_THE TASK_:
The expected answer is the set of lines in the data below between the line holding "range((remaining + 1) // 2)" and the line holding "-- ===== end of", inclusive, written out exactly.

Saved data entries:
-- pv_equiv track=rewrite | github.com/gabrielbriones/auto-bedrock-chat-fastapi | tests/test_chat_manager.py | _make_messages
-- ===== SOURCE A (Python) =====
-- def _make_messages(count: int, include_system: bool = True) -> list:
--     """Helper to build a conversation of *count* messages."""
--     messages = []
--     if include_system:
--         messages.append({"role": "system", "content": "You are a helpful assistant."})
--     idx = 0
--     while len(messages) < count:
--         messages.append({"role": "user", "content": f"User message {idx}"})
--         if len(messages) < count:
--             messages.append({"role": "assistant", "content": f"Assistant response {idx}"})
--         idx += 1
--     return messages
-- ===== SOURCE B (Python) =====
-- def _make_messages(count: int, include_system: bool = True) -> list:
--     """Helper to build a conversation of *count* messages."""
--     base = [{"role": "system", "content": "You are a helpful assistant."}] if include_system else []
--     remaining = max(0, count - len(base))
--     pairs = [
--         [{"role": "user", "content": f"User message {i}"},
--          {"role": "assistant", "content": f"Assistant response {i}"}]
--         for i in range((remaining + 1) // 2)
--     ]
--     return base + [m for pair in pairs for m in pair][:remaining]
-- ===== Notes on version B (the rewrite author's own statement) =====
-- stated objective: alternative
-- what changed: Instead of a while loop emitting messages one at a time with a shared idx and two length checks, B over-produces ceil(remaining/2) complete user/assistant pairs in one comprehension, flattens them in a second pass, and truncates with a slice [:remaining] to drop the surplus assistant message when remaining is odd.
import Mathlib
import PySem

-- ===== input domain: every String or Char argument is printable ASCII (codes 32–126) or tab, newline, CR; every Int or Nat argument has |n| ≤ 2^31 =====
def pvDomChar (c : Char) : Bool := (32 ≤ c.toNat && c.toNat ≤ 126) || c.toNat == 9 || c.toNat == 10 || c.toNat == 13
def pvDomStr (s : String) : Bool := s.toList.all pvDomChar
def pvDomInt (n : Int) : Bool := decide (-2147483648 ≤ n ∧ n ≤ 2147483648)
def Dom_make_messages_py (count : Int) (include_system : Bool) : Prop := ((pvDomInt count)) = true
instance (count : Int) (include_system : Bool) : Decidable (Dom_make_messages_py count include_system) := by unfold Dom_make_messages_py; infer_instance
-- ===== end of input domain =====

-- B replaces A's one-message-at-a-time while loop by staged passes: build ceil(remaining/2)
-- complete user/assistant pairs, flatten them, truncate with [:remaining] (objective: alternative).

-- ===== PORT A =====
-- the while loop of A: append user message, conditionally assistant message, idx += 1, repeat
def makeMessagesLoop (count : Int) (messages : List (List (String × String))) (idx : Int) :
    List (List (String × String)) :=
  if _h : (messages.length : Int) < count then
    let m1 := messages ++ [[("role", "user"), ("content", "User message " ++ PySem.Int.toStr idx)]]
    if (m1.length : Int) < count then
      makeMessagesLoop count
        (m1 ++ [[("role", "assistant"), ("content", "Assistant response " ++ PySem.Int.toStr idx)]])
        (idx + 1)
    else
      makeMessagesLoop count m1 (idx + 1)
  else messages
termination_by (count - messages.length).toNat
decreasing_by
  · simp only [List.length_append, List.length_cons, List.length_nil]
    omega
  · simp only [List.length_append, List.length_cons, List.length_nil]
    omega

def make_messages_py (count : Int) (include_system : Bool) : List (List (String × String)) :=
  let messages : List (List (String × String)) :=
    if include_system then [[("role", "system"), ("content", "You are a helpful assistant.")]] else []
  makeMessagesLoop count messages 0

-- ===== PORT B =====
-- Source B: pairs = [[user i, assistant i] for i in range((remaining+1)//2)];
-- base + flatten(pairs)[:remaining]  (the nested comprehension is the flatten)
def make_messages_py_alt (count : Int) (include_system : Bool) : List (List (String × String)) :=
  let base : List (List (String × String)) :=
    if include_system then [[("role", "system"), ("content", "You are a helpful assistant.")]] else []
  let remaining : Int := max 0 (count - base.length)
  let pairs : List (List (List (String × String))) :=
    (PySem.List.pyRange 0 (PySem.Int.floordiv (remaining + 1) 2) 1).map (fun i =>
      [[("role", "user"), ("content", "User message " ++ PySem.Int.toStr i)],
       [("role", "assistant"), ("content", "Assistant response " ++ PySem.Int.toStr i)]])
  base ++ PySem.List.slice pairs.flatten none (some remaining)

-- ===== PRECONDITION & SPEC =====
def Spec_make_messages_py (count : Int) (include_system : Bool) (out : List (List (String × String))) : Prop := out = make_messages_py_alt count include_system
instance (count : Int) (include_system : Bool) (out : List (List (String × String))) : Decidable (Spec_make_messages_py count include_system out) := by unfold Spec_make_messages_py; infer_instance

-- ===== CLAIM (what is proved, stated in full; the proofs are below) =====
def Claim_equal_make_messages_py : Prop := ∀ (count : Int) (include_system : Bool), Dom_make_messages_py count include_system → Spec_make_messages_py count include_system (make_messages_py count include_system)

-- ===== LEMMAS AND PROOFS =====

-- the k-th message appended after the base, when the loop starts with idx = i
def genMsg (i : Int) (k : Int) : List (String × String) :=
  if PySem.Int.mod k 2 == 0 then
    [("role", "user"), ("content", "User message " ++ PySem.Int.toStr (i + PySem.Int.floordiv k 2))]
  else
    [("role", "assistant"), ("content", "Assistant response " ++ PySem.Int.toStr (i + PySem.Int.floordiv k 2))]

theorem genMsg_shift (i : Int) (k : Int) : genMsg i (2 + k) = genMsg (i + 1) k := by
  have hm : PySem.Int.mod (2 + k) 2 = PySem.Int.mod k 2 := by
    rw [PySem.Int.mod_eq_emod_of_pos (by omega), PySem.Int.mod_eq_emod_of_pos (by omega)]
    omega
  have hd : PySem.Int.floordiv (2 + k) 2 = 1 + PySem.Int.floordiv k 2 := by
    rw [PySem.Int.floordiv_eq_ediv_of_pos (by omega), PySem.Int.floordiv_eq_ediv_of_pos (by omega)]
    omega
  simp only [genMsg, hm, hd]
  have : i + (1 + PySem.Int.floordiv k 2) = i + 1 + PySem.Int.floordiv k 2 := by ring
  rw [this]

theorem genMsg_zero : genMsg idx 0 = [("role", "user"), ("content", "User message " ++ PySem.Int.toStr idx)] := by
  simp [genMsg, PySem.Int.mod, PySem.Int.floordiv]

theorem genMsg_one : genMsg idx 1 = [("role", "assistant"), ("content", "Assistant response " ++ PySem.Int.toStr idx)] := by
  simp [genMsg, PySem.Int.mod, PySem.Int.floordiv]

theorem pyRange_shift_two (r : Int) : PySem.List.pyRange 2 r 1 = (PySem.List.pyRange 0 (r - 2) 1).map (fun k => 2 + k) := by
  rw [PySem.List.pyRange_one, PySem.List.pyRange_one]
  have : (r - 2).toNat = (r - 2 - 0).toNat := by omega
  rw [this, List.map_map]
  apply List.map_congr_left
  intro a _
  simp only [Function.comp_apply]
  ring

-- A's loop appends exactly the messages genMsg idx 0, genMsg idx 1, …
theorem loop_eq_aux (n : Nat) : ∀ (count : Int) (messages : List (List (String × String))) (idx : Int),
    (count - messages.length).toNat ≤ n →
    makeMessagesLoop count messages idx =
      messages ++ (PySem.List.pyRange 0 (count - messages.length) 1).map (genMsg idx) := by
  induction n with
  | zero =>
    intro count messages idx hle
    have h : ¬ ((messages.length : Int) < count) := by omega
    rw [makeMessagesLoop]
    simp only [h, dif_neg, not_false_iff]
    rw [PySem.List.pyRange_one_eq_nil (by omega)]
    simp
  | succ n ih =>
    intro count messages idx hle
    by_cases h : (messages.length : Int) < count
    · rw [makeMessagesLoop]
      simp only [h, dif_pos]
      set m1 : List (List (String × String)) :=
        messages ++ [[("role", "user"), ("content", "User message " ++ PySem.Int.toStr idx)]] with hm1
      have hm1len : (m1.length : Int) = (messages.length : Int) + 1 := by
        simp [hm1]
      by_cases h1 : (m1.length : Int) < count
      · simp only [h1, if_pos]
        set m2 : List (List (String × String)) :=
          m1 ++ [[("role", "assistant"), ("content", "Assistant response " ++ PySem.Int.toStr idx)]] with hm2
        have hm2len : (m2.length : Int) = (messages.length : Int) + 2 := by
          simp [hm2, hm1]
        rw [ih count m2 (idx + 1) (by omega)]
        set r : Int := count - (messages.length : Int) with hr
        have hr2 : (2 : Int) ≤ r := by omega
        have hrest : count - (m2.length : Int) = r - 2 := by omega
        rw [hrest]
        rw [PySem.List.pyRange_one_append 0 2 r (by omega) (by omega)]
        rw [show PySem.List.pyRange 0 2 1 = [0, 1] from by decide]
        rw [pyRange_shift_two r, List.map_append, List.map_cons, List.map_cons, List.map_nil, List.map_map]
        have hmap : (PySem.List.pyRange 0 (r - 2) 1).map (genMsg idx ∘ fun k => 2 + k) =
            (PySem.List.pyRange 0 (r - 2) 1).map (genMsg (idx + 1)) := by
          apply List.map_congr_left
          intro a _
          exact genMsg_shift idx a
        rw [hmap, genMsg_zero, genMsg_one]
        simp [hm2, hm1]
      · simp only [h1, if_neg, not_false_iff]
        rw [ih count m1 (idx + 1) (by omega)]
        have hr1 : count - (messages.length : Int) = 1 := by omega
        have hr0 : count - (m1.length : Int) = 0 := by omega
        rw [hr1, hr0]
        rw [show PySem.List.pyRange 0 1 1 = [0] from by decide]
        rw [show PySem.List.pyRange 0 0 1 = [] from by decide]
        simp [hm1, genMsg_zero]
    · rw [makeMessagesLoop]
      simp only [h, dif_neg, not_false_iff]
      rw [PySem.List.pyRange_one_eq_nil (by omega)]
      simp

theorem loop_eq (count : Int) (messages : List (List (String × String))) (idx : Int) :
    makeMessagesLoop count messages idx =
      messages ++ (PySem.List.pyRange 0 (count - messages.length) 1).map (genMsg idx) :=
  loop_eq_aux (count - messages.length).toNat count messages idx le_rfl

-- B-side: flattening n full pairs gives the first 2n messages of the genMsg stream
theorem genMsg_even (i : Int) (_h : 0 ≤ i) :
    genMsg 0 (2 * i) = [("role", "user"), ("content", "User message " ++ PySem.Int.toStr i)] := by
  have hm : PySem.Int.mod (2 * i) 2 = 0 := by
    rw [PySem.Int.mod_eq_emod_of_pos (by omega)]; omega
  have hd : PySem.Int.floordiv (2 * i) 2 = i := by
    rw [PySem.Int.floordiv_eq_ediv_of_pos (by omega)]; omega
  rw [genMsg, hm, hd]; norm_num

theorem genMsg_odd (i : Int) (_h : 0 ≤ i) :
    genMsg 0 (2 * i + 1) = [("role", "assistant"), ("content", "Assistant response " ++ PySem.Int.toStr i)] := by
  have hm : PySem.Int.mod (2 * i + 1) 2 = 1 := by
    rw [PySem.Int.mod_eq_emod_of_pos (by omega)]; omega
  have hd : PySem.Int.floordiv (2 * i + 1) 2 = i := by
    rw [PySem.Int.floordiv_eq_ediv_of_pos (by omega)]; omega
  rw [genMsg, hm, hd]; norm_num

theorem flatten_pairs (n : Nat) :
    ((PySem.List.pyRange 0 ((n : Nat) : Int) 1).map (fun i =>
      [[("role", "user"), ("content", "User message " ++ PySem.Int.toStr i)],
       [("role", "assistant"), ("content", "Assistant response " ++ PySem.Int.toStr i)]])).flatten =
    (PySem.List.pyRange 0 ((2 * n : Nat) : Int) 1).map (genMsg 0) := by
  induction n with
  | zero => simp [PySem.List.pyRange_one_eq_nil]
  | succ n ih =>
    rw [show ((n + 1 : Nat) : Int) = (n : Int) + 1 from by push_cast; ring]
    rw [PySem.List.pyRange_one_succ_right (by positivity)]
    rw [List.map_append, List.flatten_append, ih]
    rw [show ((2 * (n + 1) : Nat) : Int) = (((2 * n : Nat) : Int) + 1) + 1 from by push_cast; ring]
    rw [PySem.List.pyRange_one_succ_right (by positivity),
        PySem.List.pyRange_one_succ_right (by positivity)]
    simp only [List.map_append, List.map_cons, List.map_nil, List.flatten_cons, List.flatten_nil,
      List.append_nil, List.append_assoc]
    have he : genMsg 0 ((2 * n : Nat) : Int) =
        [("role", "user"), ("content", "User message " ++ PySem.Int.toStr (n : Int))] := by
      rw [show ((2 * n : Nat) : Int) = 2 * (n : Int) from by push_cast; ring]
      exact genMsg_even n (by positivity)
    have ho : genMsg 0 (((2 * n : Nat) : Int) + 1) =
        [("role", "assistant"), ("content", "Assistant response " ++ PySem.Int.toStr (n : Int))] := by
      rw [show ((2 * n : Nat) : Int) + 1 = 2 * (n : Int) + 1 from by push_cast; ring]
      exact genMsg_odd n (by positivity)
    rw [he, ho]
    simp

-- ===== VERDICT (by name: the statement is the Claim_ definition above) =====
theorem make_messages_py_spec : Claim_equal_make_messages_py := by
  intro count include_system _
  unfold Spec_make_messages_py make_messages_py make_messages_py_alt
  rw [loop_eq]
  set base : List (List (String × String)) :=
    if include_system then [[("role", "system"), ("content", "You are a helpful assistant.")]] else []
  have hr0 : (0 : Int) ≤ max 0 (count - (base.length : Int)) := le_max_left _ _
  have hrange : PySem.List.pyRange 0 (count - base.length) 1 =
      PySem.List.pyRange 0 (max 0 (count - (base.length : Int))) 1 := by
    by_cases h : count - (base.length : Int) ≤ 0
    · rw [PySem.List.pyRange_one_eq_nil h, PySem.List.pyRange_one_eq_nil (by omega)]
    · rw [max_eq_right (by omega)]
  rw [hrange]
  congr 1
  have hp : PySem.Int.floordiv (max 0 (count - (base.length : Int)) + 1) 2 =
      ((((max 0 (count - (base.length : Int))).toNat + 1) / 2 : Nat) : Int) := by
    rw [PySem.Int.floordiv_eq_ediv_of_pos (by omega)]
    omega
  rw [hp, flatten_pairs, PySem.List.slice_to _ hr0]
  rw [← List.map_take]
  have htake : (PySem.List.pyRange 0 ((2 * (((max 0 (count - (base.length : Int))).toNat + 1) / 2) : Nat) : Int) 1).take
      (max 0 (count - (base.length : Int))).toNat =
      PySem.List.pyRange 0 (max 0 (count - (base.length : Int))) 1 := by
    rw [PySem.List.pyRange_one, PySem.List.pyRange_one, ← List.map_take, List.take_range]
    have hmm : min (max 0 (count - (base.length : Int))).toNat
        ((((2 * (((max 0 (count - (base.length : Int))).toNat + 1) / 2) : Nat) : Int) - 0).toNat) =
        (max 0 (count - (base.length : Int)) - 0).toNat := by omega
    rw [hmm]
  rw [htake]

_FINAL ANSWER_:
--         for i in range((remaining + 1) // 2)
--     ]
--     return base + [m for pair in pairs for m in pair][:remaining]
-- ===== Notes on version B (the rewrite author's own statement) =====
-- stated objective: alternative
-- what changed: Instead of a while loop emitting messages one at a time with a shared idx and two length checks, B over-produces ceil(remaining/2) complete user/assistant pairs in one comprehension, flattens them in a second pass, and truncates with a slice [:remaining] to drop the surplus assistant message when remaining is odd.
import Mathlib
import PySem

-- ===== input domain: every String or Char argument is printable ASCII (codes 32–126) or tab, newline, CR; every Int or Nat argument has |n| ≤ 2^31 =====
def pvDomChar (c : Char) : Bool := (32 ≤ c.toNat && c.toNat ≤ 126) || c.toNat == 9 || c.toNat == 10 || c.toNat == 13
def pvDomStr (s : String) : Bool := s.toList.all pvDomChar
def pvDomInt (n : Int) : Bool := decide (-2147483648 ≤ n ∧ n ≤ 2147483648)
def Dom_make_messages_py (count : Int) (include_system : Bool) : Prop := ((pvDomInt count)) = true
instance (count : Int) (include_system : Bool) : Decidable (Dom_make_messages_py count include_system) := by unfold Dom_make_messages_py; infer_instance
-- ===== end of input domain =====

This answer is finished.